2. Hiperoxaluria (>45 mg/día)
Favorece cálculos de oxalato cálcico.
● Primaria (genética): defectos enzimáticos hepáticos → oxalosis sistémica.
● Entérica (secundaria): malabsorción grasa → Ca intestinal se une a AG → ↑ oxalato libre
absorbible → colon → hiperoxaluria.
● Dietética: elevada ingesta de oxalato (espinaca, chocolate) o vitamina C.
→ El oxalato forma cristales incluso con Ca bajo.
3. Hipocitraturia (<320 mg/día)
El citrato inhibe cristalización; su disminución → ↑calcio libre urinario.

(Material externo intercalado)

-- pv_equiv track=rewrite | github.com/SACGF/variantgrid | library/utils/text_utils.py | pretty_label
-- ===== SOURCE A (Python) =====
-- def pretty_label(label: str) -> str:
--     label = label.replace('_', ' ')
--     tidied = ''
--     last_space = True
--     for char in label:
--         if last_space:
--             char = char.upper()
--             last_space = False
--         if char == ' ':
--             last_space = True
--         tidied += char
--     return tidied
-- ===== SOURCE B (Python) =====
-- def pretty_label(label: str) -> str:
--     words = label.replace('_', ' ').split(' ')
--     return ' '.join(w[:1].upper() + w[1:] for w in words)
-- ===== Notes on version B (the rewrite author's own statement) =====
-- stated objective: idiomatic
-- what changed: Replaces A's stateful character-by-character scan with a last_space flag and string += by a split-on-space / capitalize-first-char-of-each-word / rejoin decomposition (empty segments are kept and only the first character of each word is uppercased).
import Mathlib
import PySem

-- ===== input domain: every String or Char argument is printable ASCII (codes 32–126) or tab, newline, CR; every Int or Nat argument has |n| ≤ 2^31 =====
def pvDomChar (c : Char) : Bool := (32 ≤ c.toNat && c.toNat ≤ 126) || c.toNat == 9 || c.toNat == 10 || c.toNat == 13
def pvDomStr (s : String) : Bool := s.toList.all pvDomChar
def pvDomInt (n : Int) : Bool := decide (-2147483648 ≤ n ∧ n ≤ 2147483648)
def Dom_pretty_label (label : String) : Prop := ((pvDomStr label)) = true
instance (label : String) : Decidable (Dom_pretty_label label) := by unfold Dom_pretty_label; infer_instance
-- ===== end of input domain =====

-- B replaces A's stateful character-by-character scan (last_space flag, string +=)
-- by the idiomatic split-on-space / capitalize-first-char-of-each-word / rejoin decomposition.


-- ===== PORT A =====
-- the body of A's for-loop: one character step on the state (tidied, last_space)
def pretty_label_step (st : List Char × Bool) (char : Char) : List Char × Bool :=
  let (char, last_space) :=
    if st.2 then (PySem.Chars.upperChar char, false) else (char, st.2)
  let last_space := if char = ' ' then true else last_space
  (st.1 ++ [char], last_space)

def pretty_label (label : String) : String :=
  let label2 := PySem.Str.replace label "_" " "
  let r := label2.toList.foldl pretty_label_step (([] : List Char), true)
  String.ofList r.1

-- ===== PORT B =====
def pretty_label_alt (label : String) : String :=
  let s := (PySem.Str.replace label "_" " ").toList
  let words := PySem.Chars.splitOn s [' ']
  String.ofList (PySem.Chars.join [' ']
    (words.map (fun w =>
      PySem.Chars.upper (PySem.Chars.slice w none (some 1)) ++
        PySem.Chars.slice w (some 1) none)))

-- ===== PRECONDITION & SPEC =====
def Spec_pretty_label (label : String) (out : String) : Prop := out = pretty_label_alt label
instance (label : String) (out : String) : Decidable (Spec_pretty_label label out) := by unfold Spec_pretty_label; infer_instance

-- ===== CLAIM (what is proved, stated in full; the proofs are below) =====
def Claim_equal_pretty_label : Prop := ∀ (label : String), Dom_pretty_label label → Spec_pretty_label label (pretty_label label)

-- ===== LEMMAS AND PROOFS =====

-- split at single space, structurally (proved equal to PySem.Chars.splitOn · [' '])
def pvSplit : List Char → List (List Char)
  | [] => [[]]
  | c :: t => if c = ' ' then [] :: pvSplit t else (pvSplit t).modifyHead (c :: ·)

-- the per-character recursion both programs compute
def pvCore : List Char → Bool → List Char
  | [], _ => []
  | c :: t, ls =>
    let c' := if ls then PySem.Chars.upperChar c else c
    c' :: pvCore t (if c' = ' ' then true else false)

-- B's per-word transform
def pvF (w : List Char) : List Char :=
  PySem.Chars.upper (PySem.Chars.slice w none (some 1)) ++ PySem.Chars.slice w (some 1) none

theorem pvSplit_ne_nil (t : List Char) : pvSplit t ≠ [] := by
  induction t with
  | nil => simp [pvSplit]
  | cons c t ih =>
    simp only [pvSplit]
    split
    · simp
    · cases h : pvSplit t with
      | nil => exact absurd h ih
      | cons w ws => simp

theorem pvGo_eq (fuel : Nat) : ∀ (l cur acc : _),
    l.length < fuel →
    PySem.Chars.splitOn.go [' '] fuel l cur acc
      = acc.reverse ++ (pvSplit l).modifyHead (cur.reverse ++ ·) := by
  induction fuel with
  | zero => intro l cur acc h; omega
  | succ fuel ih =>
    intro l cur acc h
    cases l with
    | nil => simp [PySem.Chars.splitOn.go, pvSplit]
    | cons c rest =>
      by_cases hc : c = ' '
      · subst hc
        obtain ⟨w, ws, hw2⟩ := List.exists_cons_of_ne_nil (pvSplit_ne_nil rest)
        have hpre : List.isPrefixOf [' '] (' ' :: rest) = true := by
          simp [List.isPrefixOf]
        rw [PySem.Chars.splitOn.go, if_pos hpre]
        simp only [List.length_cons] at h
        rw [ih _ _ _ (by simpa using h)]
        have hsp : pvSplit (' ' :: rest) = [] :: pvSplit rest := by simp [pvSplit]
        simp [hsp, hw2]
      · have hpre : List.isPrefixOf [' '] (c :: rest) = false := by
          simp [List.isPrefixOf]; exact fun h' => absurd h'.symm hc
        rw [PySem.Chars.splitOn.go, if_neg (by simp [hpre])]
        simp only [List.length_cons] at h
        rw [ih _ _ _ (by omega)]
        obtain ⟨w, ws, hw⟩ := List.exists_cons_of_ne_nil (pvSplit_ne_nil rest)
        simp [pvSplit, hc, hw]

theorem pvSplitOn_eq (l : List Char) : PySem.Chars.splitOn l [' '] = pvSplit l := by
  unfold PySem.Chars.splitOn
  rw [pvGo_eq _ _ _ _ (by omega)]
  obtain ⟨w, ws, hw⟩ := List.exists_cons_of_ne_nil (pvSplit_ne_nil l)
  simp [hw]

theorem pvUpperChar_ne_space (c : Char) (h : c ≠ ' ') : PySem.Chars.upperChar c ≠ ' ' := by
  unfold PySem.Chars.upperChar PySem.Chars.islower
  split
  · rename_i hl
    simp only [Bool.and_eq_true, decide_eq_true_eq, Char.le_def] at hl
    have hb : 97 ≤ c.toNat ∧ c.toNat ≤ 122 := by
      unfold Char.toNat
      constructor
      · exact_mod_cast hl.1
      · exact_mod_cast hl.2
    intro he
    have hv : Nat.isValidChar (c.toNat - 32) := by
      left; show c.toNat - 32 < 55296; omega
    have h2 := congrArg Char.toNat he
    rw [Char.toNat_ofNat, if_pos hv] at h2
    have : c.toNat - 32 = 32 := h2
    omega
  · exact h

theorem pvUpper_space : PySem.Chars.upperChar ' ' = ' ' := by decide

theorem pvF_nil : pvF [] = [] := by decide

theorem pvF_cons (c : Char) (t : List Char) : pvF (c :: t) = PySem.Chars.upperChar c :: t := by
  unfold pvF
  rw [PySem.Chars.slice_eq_listSlice, PySem.Chars.slice_eq_listSlice,
    PySem.List.slice_to _ (by norm_num), PySem.List.slice_from _ (by norm_num)]
  simp [PySem.Chars.upper]

theorem pvJoin_cons (sep x : List Char) (xs : List (List Char)) :
    PySem.Chars.join sep (x :: xs)
      = x ++ if xs = [] then [] else sep ++ PySem.Chars.join sep xs := by
  cases xs <;> simp [PySem.Chars.join, List.intercalate]

theorem pvJoin_sp (cs : List Char) :
    (PySem.Chars.join [' '] ((pvSplit cs).map pvF) = pvCore cs true) ∧
    (∀ w ws, pvSplit cs = w :: ws →
      PySem.Chars.join [' '] (w :: ws.map pvF) = pvCore cs false) := by
  induction cs with
  | nil =>
    constructor
    · decide
    · intro w ws hw
      simp only [pvSplit] at hw
      cases hw
      decide
  | cons c t ih =>
    obtain ⟨w, ws, hw⟩ := List.exists_cons_of_ne_nil (pvSplit_ne_nil t)
    by_cases hc : c = ' '
    · subst hc
      have hstep : PySem.Chars.join [' '] ((pvSplit t).map pvF) = pvCore t true := ih.1
      have hne : (pvSplit t).map pvF ≠ [] := by simp [pvSplit_ne_nil t]
      have hsp : pvSplit (' ' :: t) = [] :: pvSplit t := by simp [pvSplit]
      have hP : PySem.Chars.join [' '] ((pvSplit (' ' :: t)).map pvF) = pvCore (' ' :: t) true := by
        rw [hsp]
        simp only [List.map_cons, pvF_nil]
        rw [pvJoin_cons, if_neg hne, hstep]
        simp [pvCore, pvUpper_space]
      refine ⟨hP, ?_⟩
      intro w' ws' hw'
      rw [hsp] at hw'
      cases hw'
      rw [pvJoin_cons, if_neg hne, hstep]
      simp [pvCore]
    · have hQ := ih.2 w ws hw
      have hsplit : pvSplit (c :: t) = (c :: w) :: ws.map id := by
        simp [pvSplit, hc, hw]
      have hflag : (if PySem.Chars.upperChar c = ' ' then true else false) = false := by
        simp [pvUpperChar_ne_space c hc]
      constructor
      · rw [hsplit]
        simp only [List.map_id, List.map_cons, pvF_cons]
        rw [pvJoin_cons]
        rw [pvJoin_cons] at hQ
        rw [show pvCore (c :: t) true
            = PySem.Chars.upperChar c :: pvCore t false by simp [pvCore, hflag], ← hQ]
        cases ws <;> simp
      · intro w' ws' hw'
        rw [hsplit] at hw'
        simp only [List.map_id] at hw'
        cases hw'
        rw [pvJoin_cons]
        rw [pvJoin_cons] at hQ
        rw [show pvCore (c :: t) false = c :: pvCore t false by simp [pvCore, hc], ← hQ]
        cases ws <;> simp

theorem pvStep (acc : List Char) (ls : Bool) (c : Char) :
    pretty_label_step (acc, ls) c
      = (acc ++ [if ls then PySem.Chars.upperChar c else c],
         if (if ls then PySem.Chars.upperChar c else c) = ' ' then true else false) := by
  cases ls <;> simp [pretty_label_step]

theorem pvFoldA (cs : List Char) : ∀ (acc : List Char) (ls : Bool),
    (cs.foldl pretty_label_step (acc, ls)).1 = acc ++ pvCore cs ls := by
  induction cs with
  | nil => intro acc ls; simp [pvCore]
  | cons c t ih =>
    intro acc ls
    rw [List.foldl_cons, pvStep, ih]
    simp [pvCore]

-- ===== VERDICT (by name: the statement is the Claim_ definition above) =====
theorem pretty_label_spec : Claim_equal_pretty_label := by
  intro label _
  unfold Spec_pretty_label pretty_label pretty_label_alt
  simp only []
  rw [pvFoldA, pvSplitOn_eq]

  have hf : (fun w => PySem.Chars.upper (PySem.Chars.slice w none (some 1)) ++
      PySem.Chars.slice w (some 1) none) = pvF := rfl
  rw [hf, (pvJoin_sp _).1]
  simp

Causas frecuentes: acidosis metabólica, hipokalemia, diarrea crónica, dieta alta en proteínas animales,
diuréticos tiazídicos. Asociado a cálculos de CaOx y CaP.
4. Cálculos de ácido úrico
Relacionados con pH urinario ácido <5.5.
● Factores: acidosis crónica, síndrome metabólico-resistencia a insulina, diarrea crónica, gota,
quimioterapia.
● Hiperuricosuria (>800 mg/día hombres; >750 mg/día mujeres), bajo volumen urinario ↑
sobresaturación.
→ Cálculos radiolúcidos de ácido úrico puro o mixtos con CaOx.
5. Cálculos infrecuentes de purinas:
● Xantina/hipoxantina: déficit de xantina oxidasa → cálculos duros amarillos.
● 2,8-dihidroxiadenina: déficit de APRT → cristales radiolúcidos.
6. Urato amónico (ácido úrico + NH₄⁺)
Se forma en orina alcalina (>7.0) y alta excreción de amonio → típico de infecciones por bacterias
ureasa (+) como Proteus o Klebsiella. Puede coexistir con cálculos de estruvita.
7. Hiperuricosuria
Exceso de ácido úrico por alto catabolismo purínico, dietas ricas en carnes vísceras, síndrome lítico.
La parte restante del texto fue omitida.